Diary, I finally have an appointment with the dentist today. Funny how I'm not in any kind of pain at the moment. Last night was the most excruciating pain I've ever been in in my life! I took every pill I could get my hands on until I fell asleep, and T dropped Monkey off with Nana so I wouldn't have to drop her off this morning. I swear that last night's toothache was worse than childbirth!

It looks like the phone won't be getting turned on any time soon. They're still trying to add the $35 they said they'd take off for a DSL connection I did not have for a month. A month! If my Time Warner bill comes this month and they've charged me for last month, it will most likely go unpaid too. I'm not paying for service I did not get for an entire three weeks simply because they couldn't find their own server.

Sigh, no phone and no cable connection? Bye bye, internet. :(

Not sure how to tell T that Sperm Donor also has my cell phone number. I don't think that's gonna go over well, ya think?

Oh ya, the latest with him (he called four times yesterday!) is that he's asking me to get the paperwork for termination and send it to his wife's uncle in Texas. Why not his address in Tucson? Because he's lying to me and telling me that he lives in Washington. Remember how he thinks I'm stupid and his city and state doesn't show up on my caller I.D.
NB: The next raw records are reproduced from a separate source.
-- pv_equiv track=rewrite | github.com/skripnikkm10-byte/RgR_high_maths | task1.py | inverse_matrix_for_print
-- ===== SOURCE A (Python) =====
-- def det3x3(matrix):
--     x=[]
--     x.append(1*matrix[0][0]*matrix[1][1]*matrix[2][2])
--     x.append(1*matrix[0][1]*matrix[1][2]*matrix[2][0])
--     x.append(1*matrix[0][2]*matrix[1][0]*matrix[2][1])
--     x.append(-1*matrix[0][2]*matrix[1][1]*matrix[2][0])
--     x.append(-1*matrix[0][0]*matrix[1][2]*matrix[2][1])
--     x.append(-1*matrix[0][1]*matrix[1][0]*matrix[2][2])
--     return sum(x)
--
-- def det2x2(matrix):
--     x=[]
--     x.append(1*matrix[0][0]*matrix[1][1])
--     x.append(-1*matrix[0][1]*matrix[1][0])
--     return sum(x)
--
-- def get_minor(matrix, row, col):
--     minor=[[0,0],[0,0]]
--     k=0
--     for i in range(3):
--         if i == row:
--             continue
--         x=0
--         for j in range(3):
--             if j == col:
--                 continue
--             minor[k][x]=matrix[i][j]
--             x += 1
--         k += 1
--     return minor
--
-- def minor_det_matrix(matrix):
--     x=[[0,0,0],[0,0,0],[0,0,0]]
--     for i in range(3):
--         for j in range(3):
--             x[i][j]=(-1)**(i+j)*det2x2(get_minor(matrix, i, j))
--     return x
--
-- def matrix_transposition(matrix):
--     matrix_transponated=[[0,0,0],[0,0,0],[0,0,0]]
--     for i in range(3):
--         for j in range(3):
--             matrix_transponated[j][i]=matrix[i][j]
--     return matrix_transponated
--
-- def inverse_matrix_for_print(matrix):
--     det = det3x3(matrix)
--     if det==0:
--         return 'Обратной матрицы не существует.'
--     else:
--         in_matrix=matrix_transposition(minor_det_matrix(matrix))
--         for i in range(3):
--             for j in range(3):
--                 in_matrix[i][j]=f'{in_matrix[i][j]}/{det}'
--         return in_matrix
-- ===== SOURCE B (Python) =====
-- def inverse_matrix_for_print(matrix):
--     a, b, c = matrix[0][0], matrix[0][1], matrix[0][2]
--     d, e, f = matrix[1][0], matrix[1][1], matrix[1][2]
--     g, h, i = matrix[2][0], matrix[2][1], matrix[2][2]
--     # cofactors C[i][j] with inlined 2x2 minor determinants
--     c00 = e * i - f * h
--     c01 = -(d * i - f * g)
--     c02 = d * h - e * g
--     c10 = -(b * i - c * h)
--     c11 = a * i - c * g
--     c12 = -(a * h - b * g)
--     c20 = b * f - c * e
--     c21 = -(a * f - c * d)
--     c22 = a * e - b * d
--     # determinant by first-row cofactor expansion (reuses the cofactors)
--     det = a * c00 + b * c01 + c * c02
--     if det == 0:
--         return 'Обратной матрицы не существует.'
--     # transposed adjugate assembled directly: row i holds C[0][i], C[1][i], C[2][i]
--     return [[f'{n}/{det}' for n in row]
--             for row in ((c00, c10, c20), (c01, c11, c21), (c02, c12, c22))]
-- ===== Notes on version B (the rewrite author's own statement) =====
-- stated objective: simpler
-- what changed: Replaces the minor-extraction/det2x2/transposition helper pipeline and the independent 6-term Sarrus determinant by nine inlined cofactor expressions, a determinant obtained by first-row cofactor expansion reusing those cofactors, and the transposed adjugate assembled directly in the output literal.
import Mathlib
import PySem

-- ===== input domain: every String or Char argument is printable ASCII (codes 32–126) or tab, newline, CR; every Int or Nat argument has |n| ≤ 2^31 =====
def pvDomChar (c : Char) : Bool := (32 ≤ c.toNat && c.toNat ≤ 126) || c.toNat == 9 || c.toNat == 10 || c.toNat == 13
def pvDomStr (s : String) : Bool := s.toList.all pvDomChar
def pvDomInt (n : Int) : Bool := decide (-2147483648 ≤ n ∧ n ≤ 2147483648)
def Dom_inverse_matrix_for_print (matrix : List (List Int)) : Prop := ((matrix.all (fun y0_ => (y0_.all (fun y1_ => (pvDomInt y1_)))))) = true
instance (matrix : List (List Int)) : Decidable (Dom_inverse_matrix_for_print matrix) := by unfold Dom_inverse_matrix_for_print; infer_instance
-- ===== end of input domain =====

-- B simplifies A: inlined cofactors + first-row cofactor expansion + direct transposed-adjugate
-- assembly replace A's minor/det2x2/transposition helper pipeline and its Sarrus determinant.
-- Equivalence is about the RETURN value on Pre_ (3x3-indexable, nonsingular) inputs.

-- shared in-range index helper: matrix[i][j] for literal indices 0..2; exact under Pre_
-- (Python raises IndexError out of range, which Pre_ excludes)
def pvGet (m : List (List Int)) (i j : Nat) : Int := (m.getD i []).getD j 0

-- ===== PORT A =====
def det3x3A (m : List (List Int)) : Int :=
  ([ 1 * pvGet m 0 0 * pvGet m 1 1 * pvGet m 2 2,
     1 * pvGet m 0 1 * pvGet m 1 2 * pvGet m 2 0,
     1 * pvGet m 0 2 * pvGet m 1 0 * pvGet m 2 1,
     -1 * pvGet m 0 2 * pvGet m 1 1 * pvGet m 2 0,
     -1 * pvGet m 0 0 * pvGet m 1 2 * pvGet m 2 1,
     -1 * pvGet m 0 1 * pvGet m 1 0 * pvGet m 2 2 ] : List Int).sum

def det2x2A (m : List (List Int)) : Int :=
  ([ 1 * pvGet m 0 0 * pvGet m 1 1,
     -1 * pvGet m 0 1 * pvGet m 1 0 ] : List Int).sum

-- the loop keeps rows i ≠ row and within them columns j ≠ col, in order
def get_minorA (m : List (List Int)) (row col : Nat) : List (List Int) :=
  (([0, 1, 2] : List Nat).filter (fun i => i ≠ row)).map
    (fun i => (([0, 1, 2] : List Nat).filter (fun j => j ≠ col)).map (fun j => pvGet m i j))

def minor_det_matrixA (m : List (List Int)) : List (List Int) :=
  ([0, 1, 2] : List Nat).map (fun i =>
    ([0, 1, 2] : List Nat).map (fun j => (-1 : Int) ^ (i + j) * det2x2A (get_minorA m i j)))

-- t[j][i] = m[i][j], i.e. t[i][j] = m[j][i]
def matrix_transpositionA (m : List (List Int)) : List (List Int) :=
  ([0, 1, 2] : List Nat).map (fun i => ([0, 1, 2] : List Nat).map (fun j => pvGet m j i))

def inverse_matrix_for_print (matrix : List (List Int)) : List (List String) :=
  let det := det3x3A matrix
  if det == 0 then
    []  -- Python returns a Russian message STRING here (not a list of lists); excluded by Pre_
  else
    (matrix_transpositionA (minor_det_matrixA matrix)).map
      (fun row => row.map (fun x => PySem.Int.toStr x ++ "/" ++ PySem.Int.toStr det))

-- ===== PORT B =====
def inverse_matrix_for_print_alt (matrix : List (List Int)) : List (List String) :=
  let a := pvGet matrix 0 0; let b := pvGet matrix 0 1; let c := pvGet matrix 0 2
  let d := pvGet matrix 1 0; let e := pvGet matrix 1 1; let f := pvGet matrix 1 2
  let g := pvGet matrix 2 0; let h := pvGet matrix 2 1; let i := pvGet matrix 2 2
  let c00 := e * i - f * h
  let c01 := -(d * i - f * g)
  let c02 := d * h - e * g
  let c10 := -(b * i - c * h)
  let c11 := a * i - c * g
  let c12 := -(a * h - b * g)
  let c20 := b * f - c * e
  let c21 := -(a * f - c * d)
  let c22 := a * e - b * d
  let det := a * c00 + b * c01 + c * c02
  if det == 0 then
    []  -- Python returns the same Russian message string here; excluded by Pre_
  else
    ([[c00, c10, c20], [c01, c11, c21], [c02, c12, c22]] : List (List Int)).map
      (fun row => row.map (fun n => PySem.Int.toStr n ++ "/" ++ PySem.Int.toStr det))

-- ===== PRECONDITION & SPEC =====
-- Pre_ excludes inputs where A raises IndexError (fewer than 3 rows, or a row among the first
-- three with fewer than 3 entries) and singular matrices, on which A returns a Russian message
-- string instead of a list of lists of strings (a value outside the declared return type).
def Pre_inverse_matrix_for_print (matrix : List (List Int)) : Prop :=
  3 ≤ matrix.length ∧
  3 ≤ (matrix.getD 0 []).length ∧
  3 ≤ (matrix.getD 1 []).length ∧
  3 ≤ (matrix.getD 2 []).length ∧
  pvGet matrix 0 0 * pvGet matrix 1 1 * pvGet matrix 2 2
    + pvGet matrix 0 1 * pvGet matrix 1 2 * pvGet matrix 2 0
    + pvGet matrix 0 2 * pvGet matrix 1 0 * pvGet matrix 2 1
    - pvGet matrix 0 2 * pvGet matrix 1 1 * pvGet matrix 2 0
    - pvGet matrix 0 0 * pvGet matrix 1 2 * pvGet matrix 2 1
    - pvGet matrix 0 1 * pvGet matrix 1 0 * pvGet matrix 2 2 ≠ 0

instance (matrix : List (List Int)) : Decidable (Pre_inverse_matrix_for_print matrix) := by
  unfold Pre_inverse_matrix_for_print; infer_instance

def pvWitness_inverse_matrix_for_print : List (List Int) := [[1, 0, 0], [0, 1, 0], [0, 0, 1]]

def Spec_inverse_matrix_for_print (matrix : List (List Int)) (out : List (List String)) : Prop := out = inverse_matrix_for_print_alt matrix
instance (matrix : List (List Int)) (out : List (List String)) : Decidable (Spec_inverse_matrix_for_print matrix out) := by unfold Spec_inverse_matrix_for_print; infer_instance

-- ===== CLAIM (what is proved, stated in full; the proofs are below) =====
def Claim_equal_inverse_matrix_for_print : Prop := ∀ (matrix : List (List Int)), Dom_inverse_matrix_for_print matrix → Pre_inverse_matrix_for_print matrix → Spec_inverse_matrix_for_print matrix (inverse_matrix_for_print matrix)

-- ===== LEMMAS AND PROOFS =====

-- ===== VERDICT (by name: the statement is the Claim_ definition above) =====
theorem inverse_matrix_for_print_spec : Claim_equal_inverse_matrix_for_print := by
  intro m _ hpre
  obtain ⟨h0, h1, h2, h3, hdet⟩ := hpre
  rcases m with _ | ⟨r0, m⟩; · simp at h0
  rcases m with _ | ⟨r1, m⟩; · simp at h0
  rcases m with _ | ⟨r2, m⟩; · simp at h0
  simp only [List.getD_cons_succ, List.getD_cons_zero] at h1 h2 h3
  rcases r0 with _ | ⟨a, r0⟩; · simp at h1
  rcases r0 with _ | ⟨b, r0⟩; · simp at h1
  rcases r0 with _ | ⟨c, r0⟩; · simp at h1
  rcases r1 with _ | ⟨d, r1⟩; · simp at h2
  rcases r1 with _ | ⟨e, r1⟩; · simp at h2
  rcases r1 with _ | ⟨f, r1⟩; · simp at h2
  rcases r2 with _ | ⟨g, r2⟩; · simp at h3
  rcases r2 with _ | ⟨h, r2⟩; · simp at h3
  rcases r2 with _ | ⟨i, r2⟩; · simp at h3
  simp only [pvGet, List.getD_cons_succ, List.getD_cons_zero] at hdet
  unfold Spec_inverse_matrix_for_print inverse_matrix_for_print inverse_matrix_for_print_alt
  simp only [det3x3A, det2x2A, get_minorA, minor_det_matrixA, matrix_transpositionA, pvGet,
    List.getD_cons_succ, List.getD_cons_zero, List.map, List.filter, List.sum_cons,
    List.sum_nil]
  norm_num
  rw [if_neg (by intro hz; apply hdet; linarith), if_neg (by intro hz; apply hdet; linarith)]
  ring_nf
HE called again yesterday too to whine about the latest drama he's gotten himself into. Since Moodymama wouldn't give up the nookie because, uh, I'M MARRIED and SO IS HE. Sheesh. HE's gone and gotten some young girl at his new job pregnant! "Why don't you talk to me anymore, waaaa." "I'm having a crisis, waaaaa." I think of you often and wonder how you're coping, but I have my hands full with more important issues at the moment. When things slow down a bit, I promise to be a better friend. Meanwhile, please put your dick under lock and key and you'd be amazed at how effective that is with keeping yourself out of trouble.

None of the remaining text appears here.